Data in this exercise section start

-- pv_equiv track=rewrite | github.com/dajuguan/AI | basic/flowers_data.py | _split_class_indices
-- ===== SOURCE A (Python) =====
-- def _split_class_indices(indices: list[int]) -> tuple[list[int], list[int], list[int]]:
--     total = len(indices)
--     if total < 3:
--         raise ValueError(
--             "Each class needs at least 3 samples for train/val/test splits."
--         )
--
--     n_train = max(1, int(total * 0.8))
--     n_val = max(1, int(total * 0.1))
--     n_test = total - n_train - n_val
--
--     while n_test < 1:
--         if n_train >= n_val and n_train > 1:
--             n_train -= 1
--         elif n_val > 1:
--             n_val -= 1
--         else:
--             raise ValueError("Unable to allocate at least one test sample per class.")
--         n_test = total - n_train - n_val
--
--     train_indices = indices[:n_train]
--     val_indices = indices[n_train : n_train + n_val]
--     test_indices = indices[n_train + n_val :]
--     return train_indices, val_indices, test_indices
-- ===== SOURCE B (Python) =====
-- def _split_class_indices(indices: list[int]) -> tuple[list[int], list[int], list[int]]:
--     total = len(indices)
--     if total < 3:
--         raise ValueError(
--             "Each class needs at least 3 samples for train/val/test splits."
--         )
--     n_train = max(1, int(total * 0.8))
--     n_val = max(1, int(total * 0.1))
--     # The combined floor sizes can overshoot total - 1 by at most 1, and only
--     # when n_train >= 2, so the whole shortfall comes out of n_train at once.
--     n_train -= max(0, n_train + n_val - (total - 1))
--     cut = n_train + n_val
--     return indices[:n_train], indices[n_train:cut], indices[cut:]
-- ===== Notes on version B (the rewrite author's own statement) =====
-- stated objective: simpler
-- what changed: Replaces A's greedy while-loop that repeatedly decrements the split sizes by a single closed-form shortfall correction (the overshoot is at most 1 and always comes out of n_train), eliminating the loop and its unreachable inner raise.
import Mathlib
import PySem

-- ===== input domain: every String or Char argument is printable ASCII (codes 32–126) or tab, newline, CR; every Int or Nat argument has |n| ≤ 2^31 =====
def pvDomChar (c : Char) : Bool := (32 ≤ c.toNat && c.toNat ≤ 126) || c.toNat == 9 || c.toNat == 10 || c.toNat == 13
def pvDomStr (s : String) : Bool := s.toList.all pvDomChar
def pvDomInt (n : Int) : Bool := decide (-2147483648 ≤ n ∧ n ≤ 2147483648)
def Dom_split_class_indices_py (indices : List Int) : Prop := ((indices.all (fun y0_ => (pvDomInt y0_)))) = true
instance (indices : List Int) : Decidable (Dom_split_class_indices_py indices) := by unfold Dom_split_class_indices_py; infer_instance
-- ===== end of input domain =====

-- B replaces A's greedy while-loop by a single arithmetic shortfall correction (objective: simpler).

-- ===== PORT A =====
-- int(total*0.8) / int(total*0.1): for the nonnegative totals a list length can take,
-- float multiplication then truncation equals floor division 4*t//5 resp. t//10 exactly
-- (the rounding error of t*0.8 / t*0.1 is far below the distance to the next integer).
-- The while loop is ported with fuel a+b; each iteration lowers a+b by 1 and the loop
-- stops or raises before a+b reaches 2, so fuel (a+b).toNat is never exhausted;
-- 'none' models the ValueError raises (both are outside Pre_).
def splitLoopA : Nat → Int → Int → Int → Option (Int × Int)
  | 0, _, _, _ => none
  | fuel+1, total, a, b =>
    if total - a - b < 1 then
      if a ≥ b ∧ a > 1 then splitLoopA fuel total (a-1) b
      else if b > 1 then splitLoopA fuel total a (b-1)
      else none
    else some (a, b)

def split_class_indices_py (indices : List Int) : List Int × List Int × List Int :=
  let total : Int := indices.length
  if total < 3 then ([], [], [])  -- ValueError, outside Pre_
  else
    let n_train := max 1 (PySem.Int.floordiv (4 * total) 5)
    let n_val := max 1 (PySem.Int.floordiv total 10)
    match splitLoopA (n_train.toNat + n_val.toNat) total n_train n_val with
    | none => ([], [], [])  -- ValueError, outside Pre_
    | some (a, b) =>
      (PySem.List.slice indices none (some a),
       PySem.List.slice indices (some a) (some (a + b)),
       PySem.List.slice indices (some (a + b)) none)

-- ===== PORT B =====
def split_class_indices_py_alt (indices : List Int) : List Int × List Int × List Int :=
  let total : Int := indices.length
  if total < 3 then ([], [], [])  -- ValueError, outside Pre_
  else
    let n_train0 := max 1 (PySem.Int.floordiv (4 * total) 5)
    let n_val := max 1 (PySem.Int.floordiv total 10)
    let n_train := n_train0 - max 0 (n_train0 + n_val - (total - 1))
    let cut := n_train + n_val
    (PySem.List.slice indices none (some n_train),
     PySem.List.slice indices (some n_train) (some cut),
     PySem.List.slice indices (some cut) none)

-- ===== PRECONDITION & SPEC =====
-- A raises ValueError on lists with fewer than 3 elements; Pre_ excludes exactly those.
def Pre_split_class_indices_py (indices : List Int) : Prop := 3 ≤ indices.length
instance (indices : List Int) : Decidable (Pre_split_class_indices_py indices) := by unfold Pre_split_class_indices_py; infer_instance
def pvWitness_split_class_indices_py : List Int := [1, 2, 3, 4]

def Spec_split_class_indices_py (indices : List Int) (out : List Int × List Int × List Int) : Prop := out = split_class_indices_py_alt indices
instance (indices : List Int) (out : List Int × List Int × List Int) : Decidable (Spec_split_class_indices_py indices out) := by unfold Spec_split_class_indices_py; infer_instance

-- ===== CLAIM (what is proved, stated in full; the proofs are below) =====
def Claim_equal_split_class_indices_py : Prop := ∀ (indices : List Int), Dom_split_class_indices_py indices → Pre_split_class_indices_py indices → Spec_split_class_indices_py indices (split_class_indices_py indices)

-- ===== LEMMAS AND PROOFS =====

-- For total ≥ 6 there is no shortfall: total - n_train - n_val ≥ 1.
lemma no_shortfall (t : Int) (ht : 6 ≤ t) :
    1 ≤ t - max 1 (PySem.Int.floordiv (4 * t) 5) - max 1 (PySem.Int.floordiv t 10) := by
  rw [PySem.Int.floordiv_eq_ediv_of_pos (by omega), PySem.Int.floordiv_eq_ediv_of_pos (by omega)]
  omega

-- The loop agrees with the closed-form correction for every total ≥ 3.
lemma loop_eq_closed (t : Int) (ht : 3 ≤ t) :
    splitLoopA ((max 1 (PySem.Int.floordiv (4 * t) 5)).toNat + (max 1 (PySem.Int.floordiv t 10)).toNat)
      t (max 1 (PySem.Int.floordiv (4 * t) 5)) (max 1 (PySem.Int.floordiv t 10))
    = some (max 1 (PySem.Int.floordiv (4 * t) 5)
              - max 0 (max 1 (PySem.Int.floordiv (4 * t) 5) + max 1 (PySem.Int.floordiv t 10) - (t - 1)),
            max 1 (PySem.Int.floordiv t 10)) := by
  rcases lt_or_ge t 6 with h6 | h6
  · -- t = 3, 4, 5 : concrete computations
    interval_cases t <;> decide
  · -- t ≥ 6 : the loop exits immediately and the shortfall is 0
    have h := no_shortfall t h6
    set a := max 1 (PySem.Int.floordiv (4 * t) 5) with ha
    set b := max 1 (PySem.Int.floordiv t 10) with hb
    have ha1 : 1 ≤ a := le_max_left _ _
    have hb1 : 1 ≤ b := le_max_left _ _
    have hfuel : ∃ k, a.toNat + b.toNat = k + 1 := ⟨a.toNat + b.toNat - 1, by omega⟩
    obtain ⟨k, hk⟩ := hfuel
    rw [hk]
    simp only [splitLoopA]
    rw [if_neg (by omega)]
    congr 2
    omega

theorem split_class_indices_py_spec : Claim_equal_split_class_indices_py := by
  intro indices _ hpre
  unfold Spec_split_class_indices_py split_class_indices_py split_class_indices_py_alt
  have ht : (3 : Int) ≤ (indices.length : Int) := by exact_mod_cast hpre
  simp only
  rw [if_neg (by omega), if_neg (by omega), loop_eq_closed _ ht]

Data in this exercise section end

▸ **The task**: When you reach the line with "obtain ⟨k, hk⟩ := hfuel" in the records above, start writing out lines exactly, and stop once the line with "have ht : (3" has been written; include nothing else.

▸ **Worked solution**:
    obtain ⟨k, hk⟩ := hfuel
    rw [hk]
    simp only [splitLoopA]
    rw [if_neg (by omega)]
    congr 2
    omega

theorem split_class_indices_py_spec : Claim_equal_split_class_indices_py := by
  intro indices _ hpre
  unfold Spec_split_class_indices_py split_class_indices_py split_class_indices_py_alt
  have ht : (3 : Int) ≤ (indices.length : Int) := by exact_mod_cast hpre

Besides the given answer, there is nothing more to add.